Schneider points to a past attack in Germany that sent chills through the Syrian émigré community there. In 2019, a Syrian man, who campaigned against the Assad regime in Germany, died after he was attacked with an ax in his home in the German city of Hamburg. Syrian activists feared that the Assad regime or its supporters were involved. German police are still investigating.
Schneider says Syrian activists understood the killing was a message that the regime could somehow target them even in Europe. “It doesn’t have to get to the point where you are directly threatened, as a Syrian, to know what the potential threats are around you,” he says.
It was a relief to testify
Despite the threats, many Syrians have showed up in the Koblenz courtroom to face the man they accuse of perpetrating atrocities.
Wassim Mukdad says he felt relieved after testifying in August 2020. He describes his testimony about being held at Branch 251 in 2011 to NPR.
“It’s a horrible experience. Lack of food, lack of medicine, I remember clearly that some have to stand up most of the night for others to sleep,” Mukdad says. “They hit us on the street and with their fists, with their feet. The whole interrogation took place in Branch 251 and it was always accompanied with active torture, as if you are now in hell.”
And as he testified, the man Mukdad says ordered his abuse — Raslan — sat just a few feet away in the courtroom.
“It’s not easy, personally, to share your bad experiences on a public stage,” Mukdad says, “but this is the first step in a long way towards justice.”
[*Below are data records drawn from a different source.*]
-- pv_equiv track=rewrite | github.com/cgooooo/Astro98_Python | Homework/HW4/Gomez_Celeste_HW4.2.3.py | oddnumslist
-- ===== SOURCE A (Python) =====
-- def oddnumslist(listA, listB):
--     combolist = listA + listB
--     oddnums = []
--
--     for num in combolist:
--         if num % 2 != 0:             #if a number is not divisible by 2, then it will have a remainder thats not = 0, so its odd
--             oddnums.append(num)
--
--     x = len(oddnums)
--     for i in range(x-1):
--         for j in range(0, x-i-1):
--             if oddnums[j] > oddnums[j+1]:
--                 oddnums[j], oddnums[j+1] = oddnums[j+1], oddnums[j]
--     return oddnums
-- ===== SOURCE B (Python) =====
-- def _insort(sorted_list, num):
--     # insert num into the already-sorted list, after any equal elements
--     i = 0
--     while i < len(sorted_list) and sorted_list[i] <= num:
--         i += 1
--     sorted_list.insert(i, num)
--
--
-- def oddnumslist(listA, listB):
--     result = []
--     for num in listA + listB:
--         if num % 2 != 0:
--             _insort(result, num)
--     return result
-- ===== Notes on version B (the rewrite author's own statement) =====
-- stated objective: alternative
-- what changed: Replaces collect-then-bubble-sort (nested adjacent-swap passes) with a single online insertion sort: each odd number is inserted directly at its place in an always-sorted result list.
import Mathlib
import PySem

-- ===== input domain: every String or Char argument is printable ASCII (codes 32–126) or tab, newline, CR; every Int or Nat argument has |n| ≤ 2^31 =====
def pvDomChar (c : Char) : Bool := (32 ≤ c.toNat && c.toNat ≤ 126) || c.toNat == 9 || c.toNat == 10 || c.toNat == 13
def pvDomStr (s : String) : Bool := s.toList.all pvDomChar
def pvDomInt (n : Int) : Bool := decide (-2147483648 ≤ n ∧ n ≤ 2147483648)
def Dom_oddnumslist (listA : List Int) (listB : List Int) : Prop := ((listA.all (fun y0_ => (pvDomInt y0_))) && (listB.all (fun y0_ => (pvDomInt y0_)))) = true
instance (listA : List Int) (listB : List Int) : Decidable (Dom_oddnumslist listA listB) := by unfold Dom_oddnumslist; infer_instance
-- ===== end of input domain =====

-- ===== PORT A =====
-- B replaces A's collect-then-bubble-sort with an online insertion sort (alternative algorithm, same quadratic worst case).

-- one bubble pass doing n adjacent comparisons/swaps (inner j-loop of A)
def pvPass : Nat → List Int → List Int
  | 0, l => l
  | _ + 1, [] => []
  | _ + 1, [a] => [a]
  | n + 1, a :: b :: t => if a > b then b :: pvPass n (a :: t) else a :: pvPass n (b :: t)

-- outer i-loop of A: pass counts x-1, x-2, …, 1
def pvBubble : Nat → List Int → List Int
  | 0, l => l
  | k + 1, l => pvBubble k (pvPass (k + 1) l)

def oddnumslist (listA : List Int) (listB : List Int) : List Int :=
  let combolist := listA ++ listB
  let oddnums := combolist.foldl (fun acc num => if PySem.Int.mod num 2 ≠ 0 then acc ++ [num] else acc) []
  pvBubble (oddnums.length - 1) oddnums

-- ===== PORT B =====
-- _insort of Source B: walk past the ≤ prefix, insert before the first strictly greater element
def pvInsort (l : List Int) (x : Int) : List Int :=
  match l with
  | [] => [x]
  | a :: t => if a ≤ x then a :: pvInsort t x else x :: a :: t

def oddnumslist_alt (listA : List Int) (listB : List Int) : List Int :=
  (listA ++ listB).foldl (fun result num => if PySem.Int.mod num 2 ≠ 0 then pvInsort result num else result) []

-- ===== PRECONDITION & SPEC =====
def Spec_oddnumslist (listA : List Int) (listB : List Int) (out : List Int) : Prop := out = oddnumslist_alt listA listB
instance (listA : List Int) (listB : List Int) (out : List Int) : Decidable (Spec_oddnumslist listA listB out) := by unfold Spec_oddnumslist; infer_instance

-- ===== CLAIM (what is proved, stated in full; the proofs are below) =====
def Claim_equal_oddnumslist : Prop := ∀ (listA : List Int) (listB : List Int), Dom_oddnumslist listA listB → Spec_oddnumslist listA listB (oddnumslist listA listB)

-- ===== LEMMAS AND PROOFS =====

theorem pvPass_perm : ∀ (n : Nat) (l : List Int), (pvPass n l).Perm l
  | 0, l => by simp [pvPass]
  | _ + 1, [] => by simp [pvPass]
  | _ + 1, [a] => by simp [pvPass]
  | n + 1, a :: b :: t => by
    simp only [pvPass]
    split_ifs
    · exact ((pvPass_perm n (a :: t)).cons b).trans (List.Perm.swap a b t)
    · exact (pvPass_perm n (b :: t)).cons a

theorem pvPass_append : ∀ (n : Nat) (p s : List Int), n + 1 ≤ p.length →
    pvPass n (p ++ s) = pvPass n p ++ s
  | 0, p, s, _ => by simp [pvPass]
  | _ + 1, [], _, h => by simp at h
  | _ + 1, [a], _, h => by simp at h
  | n + 1, a :: b :: t, s, h => by
    simp only [List.cons_append, pvPass]
    have ht : n + 1 ≤ t.length + 1 := by simp at h; omega
    split_ifs
    · rw [show a :: (t ++ s) = (a :: t) ++ s by simp,
        pvPass_append n (a :: t) s (by simpa using ht)]
      simp
    · rw [show b :: (t ++ s) = (b :: t) ++ s by simp,
        pvPass_append n (b :: t) s (by simpa using ht)]
      simp

theorem pvPass_last : ∀ (p : List Int), p ≠ [] →
    ∃ q M, pvPass (p.length - 1) p = q ++ [M] ∧ (q ++ [M]).Perm p ∧ ∀ a ∈ q, a ≤ M
  | [], h => absurd rfl h
  | [a], _ => ⟨[], a, by simp [pvPass], by simp, by simp⟩
  | a :: b :: t, _ => by
    have core : ∀ x y : Int, x ≤ y →
        ∃ q M, x :: pvPass t.length (y :: t) = q ++ [M] ∧
          (q ++ [M]).Perm (x :: y :: t) ∧ ∀ c ∈ q, c ≤ M := by
      intro x y hxy
      obtain ⟨q', M', heq, hperm, hbnd⟩ := pvPass_last (y :: t) (by simp)
      rw [show (y :: t).length - 1 = t.length by simp] at heq
      have hyM : y ≤ M' := by
        have hy : y ∈ q' ++ [M'] := hperm.mem_iff.mpr (List.mem_cons_self ..)
        rcases List.mem_append.mp hy with h' | h'
        · exact hbnd y h'
        · simp at h'; omega
      refine ⟨x :: q', M', by simp [heq], ?_, ?_⟩
      · simpa using hperm.cons x
      · intro c hc
        rcases List.mem_cons.mp hc with rfl | hc
        · omega
        · exact hbnd c hc
    simp only [List.length_cons, Nat.add_sub_cancel, pvPass]
    split_ifs with hab
    · obtain ⟨q, M, heq, hperm, hbnd⟩ := core b a (le_of_lt hab)
      exact ⟨q, M, heq, hperm.trans (List.Perm.swap a b t), hbnd⟩
    · exact core a b (by omega)
  termination_by p => p.length
  decreasing_by simp

theorem pvBubble_main : ∀ (k : Nat) (p s : List Int), p.length = k + 1 →
    s.Pairwise (· ≤ ·) → (∀ a ∈ p, ∀ b ∈ s, a ≤ b) →
    (pvBubble k (p ++ s)).Pairwise (· ≤ ·) ∧ (pvBubble k (p ++ s)).Perm (p ++ s)
  | 0, p, s, hlen, hs, hbd => by
    obtain ⟨a, rfl⟩ : ∃ a, p = [a] := by
      match p, hlen with
      | [a], _ => exact ⟨a, rfl⟩
    refine ⟨?_, by simp [pvBubble]⟩
    simp only [pvBubble, List.cons_append, List.nil_append]
    exact List.pairwise_cons.mpr ⟨fun b hb => hbd a (by simp) b hb, hs⟩
  | k + 1, p, s, hlen, hs, hbd => by
    have hp : p ≠ [] := by intro h; simp [h] at hlen
    obtain ⟨q, M, heq, hperm, hbnd⟩ := pvPass_last p hp
    have hqlen : q.length = k + 1 := by
      have := hperm.length_eq; simp at this; omega
    have hM : M ∈ p := hperm.mem_iff.mp (by simp)
    have hstep : pvPass (k + 1) (p ++ s) = (q ++ [M]) ++ s := by
      rw [pvPass_append (k + 1) p s (by omega), show k + 1 = p.length - 1 by omega, heq]
    have hs' : (M :: s).Pairwise (· ≤ ·) :=
      List.pairwise_cons.mpr ⟨fun b hb => hbd M hM b hb, hs⟩
    have hbd' : ∀ a ∈ q, ∀ b ∈ M :: s, a ≤ b := by
      intro a ha b hb
      have hap : a ∈ p := hperm.mem_iff.mp (by simp [ha])
      rcases List.mem_cons.mp hb with rfl | hb
      · exact hbnd a ha
      · exact hbd a hap b hb
    have ih := pvBubble_main k q (M :: s) hqlen hs' hbd'
    have hrw : q ++ M :: s = (q ++ [M]) ++ s := by simp
    rw [show pvBubble (k + 1) (p ++ s) = pvBubble k (pvPass (k + 1) (p ++ s)) from rfl,
      hstep, ← hrw]
    exact ⟨ih.1, ih.2.trans (by rw [hrw]; exact hperm.append_right s)⟩

theorem pvBubble_sorts (l : List Int) :
    (pvBubble (l.length - 1) l).Pairwise (· ≤ ·) ∧ (pvBubble (l.length - 1) l).Perm l := by
  match l with
  | [] => exact ⟨by simp [pvBubble], by simp [pvBubble]⟩
  | a :: t =>
    have := pvBubble_main t.length (a :: t) [] (by simp) (by simp) (by simp)
    simpa using this

theorem pvInsort_perm : ∀ (l : List Int) (x : Int), (pvInsort l x).Perm (x :: l)
  | [], x => by simp [pvInsort]
  | a :: t, x => by
    simp only [pvInsort]
    split_ifs
    · exact ((pvInsort_perm t x).cons a).trans (List.Perm.swap x a t)
    · exact List.Perm.refl _

theorem pvInsort_pairwise : ∀ (l : List Int) (x : Int), l.Pairwise (· ≤ ·) →
    (pvInsort l x).Pairwise (· ≤ ·)
  | [], x, _ => by simp [pvInsort]
  | a :: t, x, h => by
    obtain ⟨ha, ht⟩ := List.pairwise_cons.mp h
    simp only [pvInsort]
    split_ifs with hax
    · refine List.pairwise_cons.mpr ⟨?_, pvInsort_pairwise t x ht⟩
      intro b hb
      rcases List.mem_cons.mp ((pvInsort_perm t x).mem_iff.mp hb) with rfl | hb
      · exact hax
      · exact ha b hb
    · refine List.pairwise_cons.mpr ⟨?_, h⟩
      intro b hb
      rcases List.mem_cons.mp hb with rfl | hb
      · omega
      · exact le_trans (by omega) (ha b hb)

-- the shared odd test, as a Bool predicate
def pvOdd (n : Int) : Bool := decide (PySem.Int.mod n 2 ≠ 0)

theorem foldB_spec : ∀ (l acc : List Int), acc.Pairwise (· ≤ ·) →
    (l.foldl (fun result num => if PySem.Int.mod num 2 ≠ 0 then pvInsort result num else result) acc).Pairwise (· ≤ ·) ∧
    (l.foldl (fun result num => if PySem.Int.mod num 2 ≠ 0 then pvInsort result num else result) acc).Perm
      (acc ++ l.filter pvOdd)
  | [], acc, h => ⟨h, by simp⟩
  | num :: t, acc, h => by
    simp only [List.foldl_cons]
    by_cases hodd : PySem.Int.mod num 2 ≠ 0
    · have ih := foldB_spec t (pvInsort acc num) (pvInsort_pairwise acc num h)
      have hodd' : ¬ (num % 2 = 0) := by simpa [PySem.Int.mod, Int.fmod_eq_emod] using hodd
      rw [if_pos hodd]
      refine ⟨ih.1, ih.2.trans ?_⟩
      have h1 : (pvInsort acc num ++ t.filter pvOdd).Perm ((num :: acc) ++ t.filter pvOdd) :=
        (pvInsort_perm acc num).append_right _
      have h2 : ((num :: acc) ++ t.filter pvOdd).Perm (acc ++ num :: t.filter pvOdd) := by
        simpa using List.perm_middle.symm
      have h3 : (num :: t).filter pvOdd = num :: t.filter pvOdd := by
        simp [List.filter_cons, pvOdd, PySem.Int.mod, Int.fmod_eq_emod]; omega
      rw [h3]; exact h1.trans h2
    · have ih := foldB_spec t acc h
      have hodd' : num % 2 = 0 := by simpa [PySem.Int.mod, Int.fmod_eq_emod] using hodd
      rw [if_neg hodd]
      have h3 : (num :: t).filter pvOdd = t.filter pvOdd := by
        simp [List.filter_cons, pvOdd, PySem.Int.mod, Int.fmod_eq_emod]; omega
      rw [h3]; exact ih
  termination_by l => l.length

theorem filterA_spec (l : List Int) :
    l.foldl (fun acc num => if PySem.Int.mod num 2 ≠ 0 then acc ++ [num] else acc) [] =
      l.filter pvOdd := by
  have hfun : (fun (acc : List Int) num => if PySem.Int.mod num 2 ≠ 0 then acc ++ [num] else acc) =
      (fun acc num => if pvOdd num = true then acc ++ [id num] else acc) := by
    funext acc num; simp [pvOdd]
  rw [hfun, PySem.List.foldl_append_if pvOdd id l []]
  simp

-- ===== VERDICT (by name: the statement is the Claim_ definition above) =====
theorem oddnumslist_spec : Claim_equal_oddnumslist := by
  intro listA listB _
  unfold Spec_oddnumslist oddnumslist oddnumslist_alt
  simp only [filterA_spec]
  obtain ⟨hA1, hA2⟩ := pvBubble_sorts ((listA ++ listB).filter pvOdd)
  obtain ⟨hB1, hB2⟩ := foldB_spec (listA ++ listB) [] (by simp)
  simp only [List.nil_append] at hB2
  exact List.Perm.eq_of_pairwise (fun a b _ _ h1 h2 => le_antisymm h1 h2) hA1 hB1
    (hA2.trans hB2.symm)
It’s been almost five years since Mukdad fled Syria to start his life again. Now in Berlin, he has learned the language, got married and launched a career playing Syrian music on a stringed instrument called the oud.
He never told anyone in prison he’s a musician, he says, so they wouldn’t hurt his hands.
Mukdad insists it is crucial for survivors to find the courage to testify in court. “The solution is not to be more afraid. The solution is to face it more with more determination,” he says.
This way, they can send a message back to Damascus: “It’s a very direct message that your crimes are not going to pass unpunished,” he says.
Mukdad is gratified Germany is setting an example — even a man accused of horrific crimes gets due process.
“I was a little bit angry, but I was also proud that Anwar Raslan is now in a fair trial and his dignity is saved,” Mukdad says. “In contrast to what he did where we were suffering unbearable conditions of torture under his watch.”
A verdict is expected later this year.